Even if I figure out how to reproduce this with i2cget, how does that help me?

You can check the if any kernel message for your app and check the same message for the i2c utils

Hi,
ok, I checked the kernel messages. These messages appear after the 10s timeout:

Oct  4 22:52:56 raspberrypi kernel: [ 1017.193710] tegra-i2c 7000c400.i2c: pio timed out addr: 0x68 tlen:12 rlen:8
Oct  4 22:52:56 raspberrypi kernel: [ 1017.193722] tegra-i2c 7000c400.i2c: --- register dump for debugging ----
Oct  4 22:52:56 raspberrypi kernel: [ 1017.193730] tegra-i2c 7000c400.i2c: I2C_CNFG - 0x22c00
Oct  4 22:52:56 raspberrypi kernel: [ 1017.193736] tegra-i2c 7000c400.i2c: I2C_PACKET_TRANSFER_STATUS - 0x10051
Oct  4 22:52:56 raspberrypi kernel: [ 1017.193743] tegra-i2c 7000c400.i2c: I2C_FIFO_CONTROL - 0xe0
Oct  4 22:52:56 raspberrypi kernel: [ 1017.193749] tegra-i2c 7000c400.i2c: I2C_FIFO_STATUS - 0x800080
Oct  4 22:52:56 raspberrypi kernel: [ 1017.193755] tegra-i2c 7000c400.i2c: I2C_INT_MASK - 0x7c
Oct  4 22:52:56 raspberrypi kernel: [ 1017.193761] tegra-i2c 7000c400.i2c: I2C_INT_STATUS - 0x2
Oct  4 22:52:56 raspberrypi kernel: [ 1017.193769] tegra-i2c 7000c400.i2c: i2c transfer timed out addr: 0x68
Oct  4 22:52:56 raspberrypi kernel: [ 1017.193861] tegra-i2c 7000c400.i2c: arb lost in communicate to add 0x68

That led me to i2c-tegra.c:

static int tegra_i2c_xfer_msg(struct tegra_i2c_dev *i2c_dev, u8 *buffer,
		u32 tx_len, u32 rx_len)
...
		time_left = wait_for_completion_timeout(&i2c_dev->msg_complete,
							TEGRA_I2C_TIMEOUT);
		if (time_left == 0) {
			dev_err(i2c_dev->dev, "pio timed out addr: 0x%x tlen:%d rlen:%d\n",
				i2c_dev->msg_add, tx_len, rx_len);

...

And TEGRA_I2C_TIMEOUT is indeed defined as 10 seconds!
Now I assume that I cannot change that timeout from user code right? Would it be safe to recompile the kernel with the timeout set to 50ms? That should be long enough for all my i2c devices. Or is there some internal device that requires such a long timeout?
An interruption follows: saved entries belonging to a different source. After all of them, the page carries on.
-- pv_equiv track=rewrite | github.com/krupesh-10div/Cursor | generate_icart_json.py | choose_benefits
-- ===== SOURCE A (Python) =====
-- from typing import List, Tuple
--
-- BENEFITS = [
--     "Upselling & Cross-selling",
--     "Product Bundles & Volume Discounts",
--     "Progress Bars & Free Gifts",
--     "Sticky/Slide Cart Drawer & Cart Popups",
--     "In-cart Offers to Boost AOV",
-- ]
--
-- def choose_benefits(keyword: str) -> List[str]:
--     text = keyword.lower()
--     picks: List[str] = []
--
--     def add(item: str):
--         if item not in picks:
--             picks.append(item)
--
--     # Keyword-driven selection
--     if any(word in text for word in ["bundle", "bundling", "volume"]):
--         add("Product Bundles & Volume Discounts")
--     if any(word in text for word in ["progress", "gift", "free gift", "goal"]):
--         add("Progress Bars & Free Gifts")
--     if any(word in text for word in ["drawer", "popup", "popups", "sticky", "slide cart"]):
--         add("Sticky/Slide Cart Drawer & Cart Popups")
--     if any(word in text for word in ["upsell", "cross", "cross-sell", "cross sell"]):
--         add("Upselling & Cross-selling")
--     if any(word in text for word in ["aov", "average order value", "increase aov", "boost sales"]):
--         add("In-cart Offers to Boost AOV")
--
--     # Ensure exactly 3 items to better meet the 25–30 word limit
--     for b in BENEFITS:
--         if len(picks) >= 3:
--             break
--         if b not in picks:
--             add(b)
--
--     # Guarantee exactly 3 (never more than 4 allowed, but we keep 3 for brevity)
--     if len(picks) < 3:
--         for b in BENEFITS:
--             if b not in picks:
--                 add(b)
--             if len(picks) >= 3:
--                 break
--
--     if len(picks) > 3:
--         picks = picks[:3]
--
--     return picks
-- ===== SOURCE B (Python) =====
-- from typing import List
--
-- BENEFITS = [
--     "Upselling & Cross-selling",
--     "Product Bundles & Volume Discounts",
--     "Progress Bars & Free Gifts",
--     "Sticky/Slide Cart Drawer & Cart Popups",
--     "In-cart Offers to Boost AOV",
-- ]
--
-- # keyword rules in A's check order, paired with the benefit each selects
-- KEYWORD_RULES = [
--     (["bundle", "bundling", "volume"], "Product Bundles & Volume Discounts"),
--     (["progress", "gift", "free gift", "goal"], "Progress Bars & Free Gifts"),
--     (["drawer", "popup", "popups", "sticky", "slide cart"], "Sticky/Slide Cart Drawer & Cart Popups"),
--     (["upsell", "cross", "cross-sell", "cross sell"], "Upselling & Cross-selling"),
--     (["aov", "average order value", "increase aov", "boost sales"], "In-cart Offers to Boost AOV"),
-- ]
--
-- def choose_benefits(keyword: str) -> List[str]:
--     text = keyword.lower()
--
--     def rank(benefit: str) -> int:
--         # matched benefits rank by the position of their rule; the rest
--         # rank after all matches, by their position in BENEFITS
--         for i, (words, b) in enumerate(KEYWORD_RULES):
--             if b == benefit and any(w in text for w in words):
--                 return i
--         return len(KEYWORD_RULES) + BENEFITS.index(benefit)
--
--     return sorted(BENEFITS, key=rank)[:3]
-- ===== Notes on version B (the rewrite author's own statement) =====
-- stated objective: alternative
-- what changed: Replaces A's mutate-a-picks-list control flow (guarded add helper, fill loop with break, fallback fill loop, final truncation) by a rank-and-sort algorithm: every benefit gets a priority key (its rule's position if a keyword rule matches, otherwise after all matches in BENEFITS order), the five benefits are sorted by that key and the first 3 are returned.
import Mathlib
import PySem

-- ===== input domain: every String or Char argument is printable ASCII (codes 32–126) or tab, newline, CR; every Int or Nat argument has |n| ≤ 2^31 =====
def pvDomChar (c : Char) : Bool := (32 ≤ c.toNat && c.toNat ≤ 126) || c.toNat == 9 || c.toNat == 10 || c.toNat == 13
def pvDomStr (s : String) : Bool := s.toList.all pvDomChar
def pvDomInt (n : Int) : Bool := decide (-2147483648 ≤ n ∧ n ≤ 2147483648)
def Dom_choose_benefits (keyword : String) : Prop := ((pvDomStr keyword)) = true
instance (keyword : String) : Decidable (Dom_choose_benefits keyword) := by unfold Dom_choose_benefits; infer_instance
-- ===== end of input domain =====

-- B replaces A's mutate-and-fill control flow by ranking each benefit with a priority key and sorting (objective: alternative).

-- ===== PORT A =====
def pvBENEFITS : List String :=
  ["Upselling & Cross-selling",
   "Product Bundles & Volume Discounts",
   "Progress Bars & Free Gifts",
   "Sticky/Slide Cart Drawer & Cart Popups",
   "In-cart Offers to Boost AOV"]

-- the nested 'add' helper: append item if not already present
def pvAdd (picks : List String) (item : String) : List String :=
  if picks.contains item then picks else picks ++ [item]

-- first fill loop: 'for b in BENEFITS: if len>=3 break; if b not in picks: add(b)'
def pvFill1 (bs : List String) (picks : List String) : List String :=
  match bs with
  | [] => picks
  | b :: rest =>
      if 3 ≤ picks.length then picks
      else pvFill1 rest (if picks.contains b then picks else pvAdd picks b)

-- second fill loop: 'for b in BENEFITS: if b not in picks: add(b); if len>=3 break'
def pvFill2 (bs : List String) (picks : List String) : List String :=
  match bs with
  | [] => picks
  | b :: rest =>
      let picks' := if picks.contains b then picks else pvAdd picks b
      if 3 ≤ picks'.length then picks' else pvFill2 rest picks'

def choose_benefits (keyword : String) : List String :=
  let text := PySem.Str.lower keyword
  let picks : List String := []
  let picks := if (["bundle", "bundling", "volume"] : List String).any
      (fun w => PySem.Str.isIn w text) then pvAdd picks "Product Bundles & Volume Discounts" else picks
  let picks := if (["progress", "gift", "free gift", "goal"] : List String).any
      (fun w => PySem.Str.isIn w text) then pvAdd picks "Progress Bars & Free Gifts" else picks
  let picks := if (["drawer", "popup", "popups", "sticky", "slide cart"] : List String).any
      (fun w => PySem.Str.isIn w text) then pvAdd picks "Sticky/Slide Cart Drawer & Cart Popups" else picks
  let picks := if (["upsell", "cross", "cross-sell", "cross sell"] : List String).any
      (fun w => PySem.Str.isIn w text) then pvAdd picks "Upselling & Cross-selling" else picks
  let picks := if (["aov", "average order value", "increase aov", "boost sales"] : List String).any
      (fun w => PySem.Str.isIn w text) then pvAdd picks "In-cart Offers to Boost AOV" else picks
  let picks := pvFill1 pvBENEFITS picks
  let picks := if picks.length < 3 then pvFill2 pvBENEFITS picks else picks
  if 3 < picks.length then picks.take 3 else picks   -- picks[:3]

-- ===== PORT B =====
def pvKEYWORD_RULES : List (List String × String) :=
  [(["bundle", "bundling", "volume"], "Product Bundles & Volume Discounts"),
   (["progress", "gift", "free gift", "goal"], "Progress Bars & Free Gifts"),
   (["drawer", "popup", "popups", "sticky", "slide cart"], "Sticky/Slide Cart Drawer & Cart Popups"),
   (["upsell", "cross", "cross-sell", "cross sell"], "Upselling & Cross-selling"),
   (["aov", "average order value", "increase aov", "boost sales"], "In-cart Offers to Boost AOV")]

-- the 'for i, (words, b) in enumerate(KEYWORD_RULES)' loop of rank, with the fallthrough return
def pvRankGo (text benefit : String) (rules : List (List String × String)) (i : Int) : Int :=
  match rules with
  | [] => (pvKEYWORD_RULES.length : Int) + ((PySem.List.index? pvBENEFITS benefit).getD 0)
      -- BENEFITS.index(benefit): rank is only called on members of BENEFITS, so index? is always some
  | (words, b) :: rest =>
      if b == benefit && words.any (fun w => PySem.Str.isIn w text) then i
      else pvRankGo text benefit rest (i + 1)

def choose_benefits_alt (keyword : String) : List String :=
  let text := PySem.Str.lower keyword
  (PySem.List.sorted pvBENEFITS (fun benefit => pvRankGo text benefit pvKEYWORD_RULES 0)).take 3

-- ===== PRECONDITION & SPEC =====
def Spec_choose_benefits (keyword : String) (out : List String) : Prop := out = choose_benefits_alt keyword
instance (keyword : String) (out : List String) : Decidable (Spec_choose_benefits keyword out) := by unfold Spec_choose_benefits; infer_instance

-- ===== CLAIM (what is proved, stated in full; the proofs are below) =====
def Claim_equal_choose_benefits : Prop := ∀ (keyword : String), Dom_choose_benefits keyword → Spec_choose_benefits keyword (choose_benefits keyword)

-- ===== LEMMAS AND PROOFS =====

-- Both programs are determined by the five keyword tests on the lowered text; case on all 32 outcomes.
theorem choose_benefits_core (text : String) :
    (let picks : List String := []
     let picks := if (["bundle", "bundling", "volume"] : List String).any
         (fun w => PySem.Str.isIn w text) then pvAdd picks "Product Bundles & Volume Discounts" else picks
     let picks := if (["progress", "gift", "free gift", "goal"] : List String).any
         (fun w => PySem.Str.isIn w text) then pvAdd picks "Progress Bars & Free Gifts" else picks
     let picks := if (["drawer", "popup", "popups", "sticky", "slide cart"] : List String).any
         (fun w => PySem.Str.isIn w text) then pvAdd picks "Sticky/Slide Cart Drawer & Cart Popups" else picks
     let picks := if (["upsell", "cross", "cross-sell", "cross sell"] : List String).any
         (fun w => PySem.Str.isIn w text) then pvAdd picks "Upselling & Cross-selling" else picks
     let picks := if (["aov", "average order value", "increase aov", "boost sales"] : List String).any
         (fun w => PySem.Str.isIn w text) then pvAdd picks "In-cart Offers to Boost AOV" else picks
     let picks := pvFill1 pvBENEFITS picks
     let picks := if picks.length < 3 then pvFill2 pvBENEFITS picks else picks
     if 3 < picks.length then picks.take 3 else picks) =
    (PySem.List.sorted pvBENEFITS (fun benefit => pvRankGo text benefit pvKEYWORD_RULES 0)).take 3 := by
  cases h1 : (["bundle", "bundling", "volume"] : List String).any (fun w => PySem.Str.isIn w text) <;>
  cases h2 : (["progress", "gift", "free gift", "goal"] : List String).any (fun w => PySem.Str.isIn w text) <;>
  cases h3 : (["drawer", "popup", "popups", "sticky", "slide cart"] : List String).any (fun w => PySem.Str.isIn w text) <;>
  cases h4 : (["upsell", "cross", "cross-sell", "cross sell"] : List String).any (fun w => PySem.Str.isIn w text) <;>
  cases h5 : (["aov", "average order value", "increase aov", "boost sales"] : List String).any (fun w => PySem.Str.isIn w text) <;>
  simp only [pvKEYWORD_RULES, pvRankGo, h1, h2, h3, h4, h5, Bool.and_true, Bool.and_false,
    Bool.false_eq_true, not_false_eq_true] <;> decide

-- ===== VERDICT (by name: the statement is the Claim_ definition above) =====
theorem choose_benefits_spec : Claim_equal_choose_benefits := by
  intro keyword _
  unfold Spec_choose_benefits choose_benefits choose_benefits_alt
  exact choose_benefits_core (PySem.Str.lower keyword)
Is there maybe a way to check for the nonblocking flag in that code?

I can’t tell what will going on with modification to 50ms but you can try it.
And I would suggest to check if the i2cget have the same problem first.

Hi,
ok, I modified tegra_i2c_xfer_msg in i2c-tegra.c such that the timeout is reduced to 10ms, but only if the address is the device that causes these issues:

		time_left = TEGRA_I2C_TIMEOUT;
		if (i2c_dev->msg_add == 0x53 ||
			i2c_dev->msg_add == 0x0f ||
			i2c_dev->msg_add == 0x68)
			time_left = msecs_to_jiffies(10);

		time_left = wait_for_completion_timeout(&i2c_dev->msg_complete,
							time_left);

And so far, it seems to be working fine! Thanks!